Give back every entry, copied exactly.

### Information provided
◇ ◇ ◇ ◇ ◇
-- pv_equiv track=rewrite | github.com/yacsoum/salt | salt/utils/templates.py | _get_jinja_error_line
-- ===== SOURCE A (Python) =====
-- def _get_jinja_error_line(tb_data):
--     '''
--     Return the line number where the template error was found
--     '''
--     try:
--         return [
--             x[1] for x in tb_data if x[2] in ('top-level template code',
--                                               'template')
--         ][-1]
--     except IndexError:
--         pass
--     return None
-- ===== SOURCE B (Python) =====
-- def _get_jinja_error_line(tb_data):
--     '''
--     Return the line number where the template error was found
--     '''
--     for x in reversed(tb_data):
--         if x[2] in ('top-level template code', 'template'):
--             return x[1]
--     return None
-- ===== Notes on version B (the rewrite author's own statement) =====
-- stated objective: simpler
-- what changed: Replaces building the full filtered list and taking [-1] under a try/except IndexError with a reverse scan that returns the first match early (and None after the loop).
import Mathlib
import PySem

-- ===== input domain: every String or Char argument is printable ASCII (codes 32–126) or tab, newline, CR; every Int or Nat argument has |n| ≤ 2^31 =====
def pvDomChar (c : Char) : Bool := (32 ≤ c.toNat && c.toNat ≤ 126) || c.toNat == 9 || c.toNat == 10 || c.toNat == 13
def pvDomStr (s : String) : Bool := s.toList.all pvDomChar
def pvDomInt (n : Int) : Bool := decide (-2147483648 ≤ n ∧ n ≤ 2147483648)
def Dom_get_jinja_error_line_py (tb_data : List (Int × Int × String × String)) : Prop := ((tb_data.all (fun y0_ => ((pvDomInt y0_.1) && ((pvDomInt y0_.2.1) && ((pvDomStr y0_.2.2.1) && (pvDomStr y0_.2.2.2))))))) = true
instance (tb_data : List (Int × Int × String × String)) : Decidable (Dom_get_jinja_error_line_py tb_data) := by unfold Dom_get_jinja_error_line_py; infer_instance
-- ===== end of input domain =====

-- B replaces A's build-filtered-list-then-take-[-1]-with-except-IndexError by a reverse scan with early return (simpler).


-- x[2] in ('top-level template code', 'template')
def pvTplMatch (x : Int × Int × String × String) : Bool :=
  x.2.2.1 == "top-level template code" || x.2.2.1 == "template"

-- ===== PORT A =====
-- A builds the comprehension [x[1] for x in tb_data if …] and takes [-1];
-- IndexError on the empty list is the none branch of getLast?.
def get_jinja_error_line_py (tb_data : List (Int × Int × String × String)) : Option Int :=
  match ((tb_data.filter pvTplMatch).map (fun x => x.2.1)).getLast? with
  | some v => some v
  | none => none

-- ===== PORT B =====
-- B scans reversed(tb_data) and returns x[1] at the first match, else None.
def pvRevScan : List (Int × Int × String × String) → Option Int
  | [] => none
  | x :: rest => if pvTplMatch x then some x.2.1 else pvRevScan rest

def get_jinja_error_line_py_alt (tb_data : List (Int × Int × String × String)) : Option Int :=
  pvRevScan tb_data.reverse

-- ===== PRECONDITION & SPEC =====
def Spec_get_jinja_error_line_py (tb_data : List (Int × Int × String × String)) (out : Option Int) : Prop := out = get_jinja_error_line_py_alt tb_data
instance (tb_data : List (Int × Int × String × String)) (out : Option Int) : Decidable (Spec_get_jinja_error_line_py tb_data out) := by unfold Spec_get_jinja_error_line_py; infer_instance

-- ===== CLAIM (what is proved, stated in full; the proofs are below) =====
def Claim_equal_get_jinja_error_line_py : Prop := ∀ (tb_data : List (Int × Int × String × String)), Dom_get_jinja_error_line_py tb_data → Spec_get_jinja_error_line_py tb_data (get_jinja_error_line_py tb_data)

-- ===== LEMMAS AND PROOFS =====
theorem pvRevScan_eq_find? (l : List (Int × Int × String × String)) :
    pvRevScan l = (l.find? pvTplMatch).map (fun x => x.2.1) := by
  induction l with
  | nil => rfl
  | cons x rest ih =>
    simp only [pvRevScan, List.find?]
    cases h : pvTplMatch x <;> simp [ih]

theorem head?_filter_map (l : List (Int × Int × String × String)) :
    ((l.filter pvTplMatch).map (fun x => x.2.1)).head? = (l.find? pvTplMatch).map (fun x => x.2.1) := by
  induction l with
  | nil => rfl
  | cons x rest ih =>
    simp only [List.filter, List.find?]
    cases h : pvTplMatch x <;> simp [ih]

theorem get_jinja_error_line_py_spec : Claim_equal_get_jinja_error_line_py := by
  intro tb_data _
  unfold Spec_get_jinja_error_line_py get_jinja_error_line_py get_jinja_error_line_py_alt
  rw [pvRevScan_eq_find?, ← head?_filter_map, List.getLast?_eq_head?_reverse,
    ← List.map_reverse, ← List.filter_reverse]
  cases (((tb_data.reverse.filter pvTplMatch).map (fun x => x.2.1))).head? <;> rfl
◇ ◇ ◇ ◇ ◇
### Output of the exercise
-- pv_equiv track=rewrite | github.com/yacsoum/salt | salt/utils/templates.py | _get_jinja_error_line
-- ===== SOURCE A (Python) =====
-- def _get_jinja_error_line(tb_data):
--     '''
--     Return the line number where the template error was found
--     '''
--     try:
--         return [
--             x[1] for x in tb_data if x[2] in ('top-level template code',
--                                               'template')
--         ][-1]
--     except IndexError:
--         pass
--     return None
-- ===== SOURCE B (Python) =====
-- def _get_jinja_error_line(tb_data):
--     '''
--     Return the line number where the template error was found
--     '''
--     for x in reversed(tb_data):
--         if x[2] in ('top-level template code', 'template'):
--             return x[1]
--     return None
-- ===== Notes on version B (the rewrite author's own statement) =====
-- stated objective: simpler
-- what changed: Replaces building the full filtered list and taking [-1] under a try/except IndexError with a reverse scan that returns the first match early (and None after the loop).
import Mathlib
import PySem

-- ===== input domain: every String or Char argument is printable ASCII (codes 32–126) or tab, newline, CR; every Int or Nat argument has |n| ≤ 2^31 =====
def pvDomChar (c : Char) : Bool := (32 ≤ c.toNat && c.toNat ≤ 126) || c.toNat == 9 || c.toNat == 10 || c.toNat == 13
def pvDomStr (s : String) : Bool := s.toList.all pvDomChar
def pvDomInt (n : Int) : Bool := decide (-2147483648 ≤ n ∧ n ≤ 2147483648)
def Dom_get_jinja_error_line_py (tb_data : List (Int × Int × String × String)) : Prop := ((tb_data.all (fun y0_ => ((pvDomInt y0_.1) && ((pvDomInt y0_.2.1) && ((pvDomStr y0_.2.2.1) && (pvDomStr y0_.2.2.2))))))) = true
instance (tb_data : List (Int × Int × String × String)) : Decidable (Dom_get_jinja_error_line_py tb_data) := by unfold Dom_get_jinja_error_line_py; infer_instance
-- ===== end of input domain =====

-- B replaces A's build-filtered-list-then-take-[-1]-with-except-IndexError by a reverse scan with early return (simpler).


-- x[2] in ('top-level template code', 'template')
def pvTplMatch (x : Int × Int × String × String) : Bool :=
  x.2.2.1 == "top-level template code" || x.2.2.1 == "template"

-- ===== PORT A =====
-- A builds the comprehension [x[1] for x in tb_data if …] and takes [-1];
-- IndexError on the empty list is the none branch of getLast?.
def get_jinja_error_line_py (tb_data : List (Int × Int × String × String)) : Option Int :=
  match ((tb_data.filter pvTplMatch).map (fun x => x.2.1)).getLast? with
  | some v => some v
  | none => none

-- ===== PORT B =====
-- B scans reversed(tb_data) and returns x[1] at the first match, else None.
def pvRevScan : List (Int × Int × String × String) → Option Int
  | [] => none
  | x :: rest => if pvTplMatch x then some x.2.1 else pvRevScan rest

def get_jinja_error_line_py_alt (tb_data : List (Int × Int × String × String)) : Option Int :=
  pvRevScan tb_data.reverse

-- ===== PRECONDITION & SPEC =====
def Spec_get_jinja_error_line_py (tb_data : List (Int × Int × String × String)) (out : Option Int) : Prop := out = get_jinja_error_line_py_alt tb_data
instance (tb_data : List (Int × Int × String × String)) (out : Option Int) : Decidable (Spec_get_jinja_error_line_py tb_data out) := by unfold Spec_get_jinja_error_line_py; infer_instance

-- ===== CLAIM (what is proved, stated in full; the proofs are below) =====
def Claim_equal_get_jinja_error_line_py : Prop := ∀ (tb_data : List (Int × Int × String × String)), Dom_get_jinja_error_line_py tb_data → Spec_get_jinja_error_line_py tb_data (get_jinja_error_line_py tb_data)

-- ===== LEMMAS AND PROOFS =====
theorem pvRevScan_eq_find? (l : List (Int × Int × String × String)) :
    pvRevScan l = (l.find? pvTplMatch).map (fun x => x.2.1) := by
  induction l with
  | nil => rfl
  | cons x rest ih =>
    simp only [pvRevScan, List.find?]
    cases h : pvTplMatch x <;> simp [ih]

theorem head?_filter_map (l : List (Int × Int × String × String)) :
    ((l.filter pvTplMatch).map (fun x => x.2.1)).head? = (l.find? pvTplMatch).map (fun x => x.2.1) := by
  induction l with
  | nil => rfl
  | cons x rest ih =>
    simp only [List.filter, List.find?]
    cases h : pvTplMatch x <;> simp [ih]

theorem get_jinja_error_line_py_spec : Claim_equal_get_jinja_error_line_py := by
  intro tb_data _
  unfold Spec_get_jinja_error_line_py get_jinja_error_line_py get_jinja_error_line_py_alt
  rw [pvRevScan_eq_find?, ← head?_filter_map, List.getLast?_eq_head?_reverse,
    ← List.map_reverse, ← List.filter_reverse]
  cases (((tb_data.reverse.filter pvTplMatch).map (fun x => x.2.1))).head? <;> rfl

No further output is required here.